The star-studded Ranger lineup, however, didn't do much to test Levi early, and his teammates helped him out with a goal before the first intermission, when a backhand pass by Jack Quinn on the red line opened up John-Jason Peterka for a tap-in. Artemi Panarin took control in the second period, tying things with a shot on a power-play fast break and then finishing from the same spot 10 minutes later on a humongous one-timer. It stayed 2-1 at the second break, though, thanks to Levi standing tall in the face of some revitalized Rangers aggression. (Igor wasn't half-bad himself, either.)
Eight minutes into the third, Buffalo's hard work paid off. As the Rangers clumsily moved the puck in their own zone, Alex Tuch made a predatory move to force a turnover. Tuch's shot from close range was stopped, but Casey Mittelstadt was right there to knock the rebound through. Put this clip in the International Museum Of Forechecking:
“We kept battling and battling and found a way to win," Mittelstadt said after the game. ”We're just going to keep playing hard, stick together and keep going."
You're goddamn right! But their work wasn't done yet. Nobody scored for the rest of the third, and even with a Sabres power play in OT the game remained deadlocked. That brought things to a shootout that seemed to clearly favor New York. Even in a vacuum, the goalie matchup looked intimidating, but Levi also had to contend with an all-star trio of shooters: Patrick Kane, with 451 career goals; Mika Zibanejad, with 39 on the year; and Panarin, who'd already beat him twice.
Levi stopped all of them. Shesterkin stopped his three, too. Then Owen Power, the brilliant young D-man who'd never been in an NHL shootout before, burned Igor to score, and Vlad Tarasenko beat Levi to keep New York alive.
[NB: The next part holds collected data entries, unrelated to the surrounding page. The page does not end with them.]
-- pv_equiv track=rewrite | github.com/MishuPtm/tu_dublin_python | gettysburg.py | count_unique_words
-- ===== SOURCE A (Python) =====
-- import string
--
-- def remove_punctuation(input_str):
--     output = input_str
--     for sign in string.punctuation:
--         output = output.replace(sign, " ")
--     output = output.replace("  ", " ")
--     return output
--
-- def count_unique_words(input_str, stop_words):
--     counter = {}
--     for word in remove_punctuation(input_str).split(" "):
--         word = word.lower().strip()
--         if word not in stop_words and len(word) > 3:
--             if word not in counter:
--                 counter[word] = 1
--             else:
--                 counter[word] += 1
--     return counter
-- ===== SOURCE B (Python) =====
-- import string
--
--
-- def remove_punctuation(input_str):
--     output = input_str
--     for sign in string.punctuation:
--         output = output.replace(sign, " ")
--     output = output.replace("  ", " ")
--     return output
--
--
-- def count_unique_words(input_str, stop_words):
--     # Stage 1: normalize every token, then filter the kept words.
--     tokens = [t.lower().strip() for t in remove_punctuation(input_str).split(" ")]
--     words = [w for w in tokens if w not in stop_words and len(w) > 3]
--     # Stage 2: count-and-remove partition loop: take the first remaining word,
--     # delete ALL its occurrences at once, and record the count as the length drop.
--     # First-occurrence order of the result matches A's dict insertion order.
--     result = {}
--     while words:
--         w = words[0]
--         rest = [x for x in words if x != w]
--         result[w] = len(words) - len(rest)
--         words = rest
--     return result
-- ===== Notes on version B (the rewrite author's own statement) =====
-- stated objective: alternative
-- what changed: B replaces A's per-word incremental dict counting by a staged pipeline: it first materializes the filtered normalized word list, then runs a count-and-remove partition loop that repeatedly takes the first remaining word, deletes all its occurrences in one filter pass and records the count as the length drop.
import Mathlib
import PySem

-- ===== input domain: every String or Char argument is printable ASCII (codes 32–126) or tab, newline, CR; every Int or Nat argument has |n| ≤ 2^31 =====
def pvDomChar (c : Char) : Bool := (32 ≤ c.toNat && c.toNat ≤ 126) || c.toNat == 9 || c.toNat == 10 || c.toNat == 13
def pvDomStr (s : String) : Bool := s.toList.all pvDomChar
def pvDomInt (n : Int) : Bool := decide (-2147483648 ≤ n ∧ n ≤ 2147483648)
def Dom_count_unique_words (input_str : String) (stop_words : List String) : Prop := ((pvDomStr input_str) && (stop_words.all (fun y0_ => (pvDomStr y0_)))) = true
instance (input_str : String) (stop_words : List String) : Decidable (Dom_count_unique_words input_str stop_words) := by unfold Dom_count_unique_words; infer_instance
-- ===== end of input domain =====

-- B stages the work: it first builds the filtered normalized word list, then counts by a
-- count-and-remove partition loop (delete all occurrences of the first word, count = length drop),
-- instead of A's per-word incremental dict counter (alternative decomposition, same cost class).


-- ===== PORT A =====
-- string.punctuation, as a list of chars (the loop 'for sign in string.punctuation')
def pvPunct : List Char := "!\"#$%&'()*+,-./:;<=>?@[\\]^_`{|}~".toList

-- helper shared by both Python files verbatim
def remove_punctuation (input_str : String) : String :=
  let output := pvPunct.foldl (fun output sign => PySem.Str.replace output (String.ofList [sign]) " ") input_str
  PySem.Str.replace output "  " " "

def count_unique_words (input_str : String) (stop_words : List String) : List (String × Int) :=
  -- split(" "): the separator is the literal nonempty " ", so split? is always some; getD [] is exact
  let counter : PySem.Dict String Int :=
    ((PySem.Str.split? (remove_punctuation input_str) " ").getD []).foldl
      (fun counter word =>
        let word := PySem.Str.strip (PySem.Str.lower word)
        if word ∉ stop_words ∧ 3 < PySem.Str.len word then
          if counter.contains word = false then counter.insert word 1
          else counter.insert word (counter.getD word 0 + 1)  -- counter[word] += 1 (key present)
        else counter)
      PySem.Dict.empty
  counter.items

-- ===== PORT B =====
-- the 'while words:' count-and-remove loop of Source B; terminates because the first word is removed
def pvTally : List String → PySem.Dict String Int → PySem.Dict String Int
  | [], result => result
  | w :: t, result =>
    let words := w :: t
    let rest := words.filter (fun x => x ≠ w)
    pvTally rest (result.insert w ((words.length : Int) - rest.length))
termination_by ws _ => ws.length
decreasing_by
  simp only [List.filter_cons, decide_not, decide_true, Bool.not_true, List.length_cons]
  exact Nat.lt_succ_of_le (List.length_filter_le _ t)

def count_unique_words_alt (input_str : String) (stop_words : List String) : List (String × Int) :=
  let tokens := ((PySem.Str.split? (remove_punctuation input_str) " ").getD []).map
    (fun t => PySem.Str.strip (PySem.Str.lower t))
  let words := tokens.filter (fun w => w ∉ stop_words ∧ 3 < PySem.Str.len w)
  (pvTally words PySem.Dict.empty).items

-- ===== PRECONDITION & SPEC =====
def Spec_count_unique_words (input_str : String) (stop_words : List String) (out : List (String × Int)) : Prop := out = count_unique_words_alt input_str stop_words
instance (input_str : String) (stop_words : List String) (out : List (String × Int)) : Decidable (Spec_count_unique_words input_str stop_words out) := by unfold Spec_count_unique_words; infer_instance

-- ===== CLAIM (what is proved, stated in full; the proofs are below) =====
def Claim_equal_count_unique_words : Prop := ∀ (input_str : String) (stop_words : List String), Dom_count_unique_words input_str stop_words → Spec_count_unique_words input_str stop_words (count_unique_words input_str stop_words)

-- ===== LEMMAS AND PROOFS =====

-- A's counting loop over any word list equals Counter of the kept normalized words, as items
theorem pv_fold_eq_counter (ws : List String) (stop_words : List String) :
    ws.foldl
      (fun (counter : PySem.Dict String Int) word =>
        let word := PySem.Str.strip (PySem.Str.lower word)
        if word ∉ stop_words ∧ 3 < PySem.Str.len word then
          if counter.contains word = false then counter.insert word 1
          else counter.insert word (counter.getD word 0 + 1)
        else counter)
      PySem.Dict.empty
    = PySem.Dict.counter
        ((ws.filter (fun word => decide (PySem.Str.strip (PySem.Str.lower word) ∉ stop_words ∧
            3 < PySem.Str.len (PySem.Str.strip (PySem.Str.lower word))))).map
          (fun word => PySem.Str.strip (PySem.Str.lower word))) := by
  rw [PySem.List.foldl_congr_mem _ _
      (fun (counter : PySem.Dict String Int) word =>
        if PySem.Str.strip (PySem.Str.lower word) ∉ stop_words ∧
            3 < PySem.Str.len (PySem.Str.strip (PySem.Str.lower word)) then
          counter.insert (PySem.Str.strip (PySem.Str.lower word))
            (counter.getD (PySem.Str.strip (PySem.Str.lower word)) 0 + 1)
        else counter) _ ?_]
  · rw [PySem.List.foldl_ite_eq_foldl_filter
        (fun word => PySem.Str.strip (PySem.Str.lower word) ∉ stop_words ∧
            3 < PySem.Str.len (PySem.Str.strip (PySem.Str.lower word)))
        (fun (counter : PySem.Dict String Int) word =>
          counter.insert (PySem.Str.strip (PySem.Str.lower word))
            (counter.getD (PySem.Str.strip (PySem.Str.lower word)) 0 + 1))]
    rw [← PySem.Dict.foldl_insert_getD_add_one_eq_counter, List.foldl_map]
  · intro acc x _
    dsimp only
    by_cases hp : PySem.Str.strip (PySem.Str.lower x) ∉ stop_words ∧
        3 < PySem.Str.len (PySem.Str.strip (PySem.Str.lower x))
    · simp only [if_pos hp]
      by_cases hc : acc.contains (PySem.Str.strip (PySem.Str.lower x)) = false
      · rw [if_pos hc, PySem.Dict.getD_of_not_contains _ _ hc]; norm_num
      · rw [if_neg hc]
    · simp only [if_neg hp]

-- countP of a predicate plus countP of its negation is the length
theorem pv_countP_not (p : String → Bool) (l : List String) :
    l.countP p + l.countP (fun a => !p a) = l.length := by
  induction l with
  | nil => simp
  | cons h t ih => by_cases hp : p h = true <;> simp [hp] <;> omega

-- ordered dedup commutes with filter
theorem pv_ofList_filter (q : String → Bool) (t : List String) :
    PySem.Set.ofList (t.filter q) = (PySem.Set.ofList t).filter q := by
  induction t using List.reverseRecOn with
  | nil => simp
  | append_singleton xs x ih =>
    rw [List.filter_append, PySem.Set.ofList_append_singleton]
    by_cases hq : q x = true
    · simp only [List.filter_singleton, hq, cond_true, PySem.Set.ofList_append_singleton, ih,
        PySem.Set.add_eq_ite]
      by_cases hx : x ∈ PySem.Set.ofList xs
      · rw [if_pos hx, if_pos (List.mem_filter.mpr ⟨hx, hq⟩)]
      · rw [if_neg hx, if_neg (fun hc => hx (List.mem_filter.mp hc).1), List.filter_append,
          List.filter_singleton]
        simp [hq]
    · simp only [List.filter_singleton, hq, cond_false, List.append_nil, ih, PySem.Set.add_eq_ite]
      by_cases hx : x ∈ PySem.Set.ofList xs
      · rw [if_pos hx]
      · rw [if_neg hx, List.filter_append, List.filter_singleton]
        simp [hq]

-- first-occurrence dedup of w :: t is w followed by the dedup of t with w removed
theorem pv_dedup_cons (w : String) (t : List String) :
    PySem.Set.ofList (w :: t) = w :: PySem.Set.ofList (t.filter (fun y => y ≠ w)) := by
  rw [PySem.Set.ofList_cons, pv_ofList_filter]
  congr 1
  simp only [PySem.Set.discard]
  apply List.filter_congr
  intro a _
  simp [Bool.beq_eq_decide_eq]

-- the count-and-remove loop, started on fresh keys, appends Counter(ws)'s items
theorem pv_tally_items (n : Nat) : ∀ (ws : List String), ws.length ≤ n →
    ∀ (d : PySem.Dict String Int), d.keys.Nodup → (∀ w ∈ ws, d.contains w = false) →
    (pvTally ws d).items
      = d.items ++ (PySem.Set.ofList ws).map (fun w => (w, (ws.count w : Int))) := by
  induction n with
  | zero =>
    intro ws hlen d _ _
    rw [List.length_eq_zero_iff.mp (Nat.le_zero.mp hlen)]
    simp [pvTally]
  | succ n ih =>
    intro ws hlen d hnd hfresh
    match ws with
    | [] => simp [pvTally]
    | w :: t =>
      have hrest : (w :: t).filter (fun x => x ≠ w) = t.filter (fun x => x ≠ w) := by
        simp
      have hlenle : (t.filter (fun x => (x ≠ w : Bool))).length ≤ n := by
        have := List.length_filter_le (fun x => (x ≠ w : Bool)) t
        simp only [List.length_cons] at hlen
        omega
      have hcount : (w :: t).count w + ((w :: t).filter (fun y => (y ≠ w : Bool))).length
          = (w :: t).length := by
        simp only [List.count_eq_countP, ← List.countP_eq_length_filter]
        have := pv_countP_not (fun x => x == w) (w :: t)
        have hcg : (w :: t).countP (fun a => !(a == w)) = (w :: t).countP (fun y => (y ≠ w : Bool)) := by
          apply List.countP_congr
          intro a _
          simp [Bool.beq_eq_decide_eq]
        omega
      rw [pvTally]
      simp only [hrest]
      rw [ih _ (by simpa [hrest] using hlenle) _
        (PySem.Dict.nodup_keys_insert d w _ hnd) ?fresh]
      case fresh =>
        intro x hx
        have hxt : x ∈ t := (List.mem_filter.mp hx).1
        have hxw : x ≠ w := by simpa using (List.mem_filter.mp hx).2
        rw [PySem.Dict.contains_insert]
        simp [hxw, hfresh x (List.mem_cons_of_mem _ hxt)]
      rw [PySem.Dict.items_insert_of_not_contains _ _ (hfresh w (List.mem_cons_self))]
      rw [pv_dedup_cons, List.map_cons]
      -- recorded count = list.count of the head word
      have hc : ((w :: t).length : Int) - ((t.filter (fun x => (x ≠ w : Bool))).length : Int)
          = ((w :: t).count w : Int) := by
        simp only [hrest] at hcount
        omega
      -- counts of the surviving words are unchanged by removing w
      have hm : List.map (fun x => (x, ((t.filter (fun y => (y ≠ w : Bool))).count x : Int)))
            (PySem.Set.ofList (t.filter (fun y => (y ≠ w : Bool))))
          = List.map (fun x => (x, ((w :: t).count x : Int)))
            (PySem.Set.ofList (t.filter (fun y => (y ≠ w : Bool)))) := by
        apply List.map_congr_left
        intro x hx
        have hxw : x ≠ w := by
          have := (PySem.List.mem_dedup _ x).mp hx
          simpa using (List.mem_filter.mp this).2
        have h2 : (t.filter (fun y => (y ≠ w : Bool))).count x = t.count x :=
          List.count_filter (by simpa using hxw)
        simp only [h2]
        rw [List.count_cons_of_ne hxw.symm]
      rw [hc, hm, List.append_assoc, List.singleton_append]

-- ===== VERDICT (by name: the statement is the Claim_ definition above) =====
theorem count_unique_words_spec : Claim_equal_count_unique_words := by
  intro input_str stop_words _
  unfold Spec_count_unique_words count_unique_words count_unique_words_alt
  dsimp only
  rw [pv_fold_eq_counter, PySem.Dict.items_counter]
  rw [List.filter_map]
  rw [pv_tally_items _ _ (le_refl _) _ (by simp [PySem.Dict.keys_empty])
    (fun w _ => PySem.Dict.contains_empty w)]
  have he : (PySem.Dict.empty : PySem.Dict String Int).items = [] := rfl
  rw [he, List.nil_append]
  simp only [Function.comp_def]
Mittelstadt converted with a pretty move to his backhand in the top of the fifth. And then Kaapo Kakko, the 22-year-old Finnish winger who's yet to meet expectations in the Big Apple, couldn't properly navigate Levi's big stick and ended the game with his miss.
Goalie is the spot where the Sabres have been least secure all year, but in his five starts since arriving from Northeastern, the 21-year-old Levi is 4-1, and in all but a chaotic 7-6 victory over the Red Wings, he's given his skaters a reasonable number to hit. Whatever happens next, he's enjoying a pretty sweet start to his career.
“I’m having a blast," Levi said in the postgame. "I just have fun and try to stop pucks. The guys are awesome. I just did my job and came out with the win."
It's too bad that the schedule probably won't let him play more than one more game—at least in the regular season. The Sabres finish out their year with the second half of this Hudson River back-to-back on Tuesday against the Devils, then another two-parter on Thursday and Friday facing the Sens and Jackets. It's likely too much to ask Levi to handle that load, and so the Sabres will have to dip into their bag of shakier goalies (there are three) to see this through.
It'd be delusional to say the Sabres look playoff-bound. Winning their two games in hand wouldn't even be enough to vault them into eighth if Pittsburgh can beat a broken Chicago tonight, and the Islanders should (should!) have two more points coming their way if they can just beat the Canadiens at home in their last game on Wednesday. But this is the latest that the Sabres have played meaningful hockey in a long, long time, and a clutch win at MSG kept their hope alive for at least a little longer. I'm pulling for them to see this miracle through.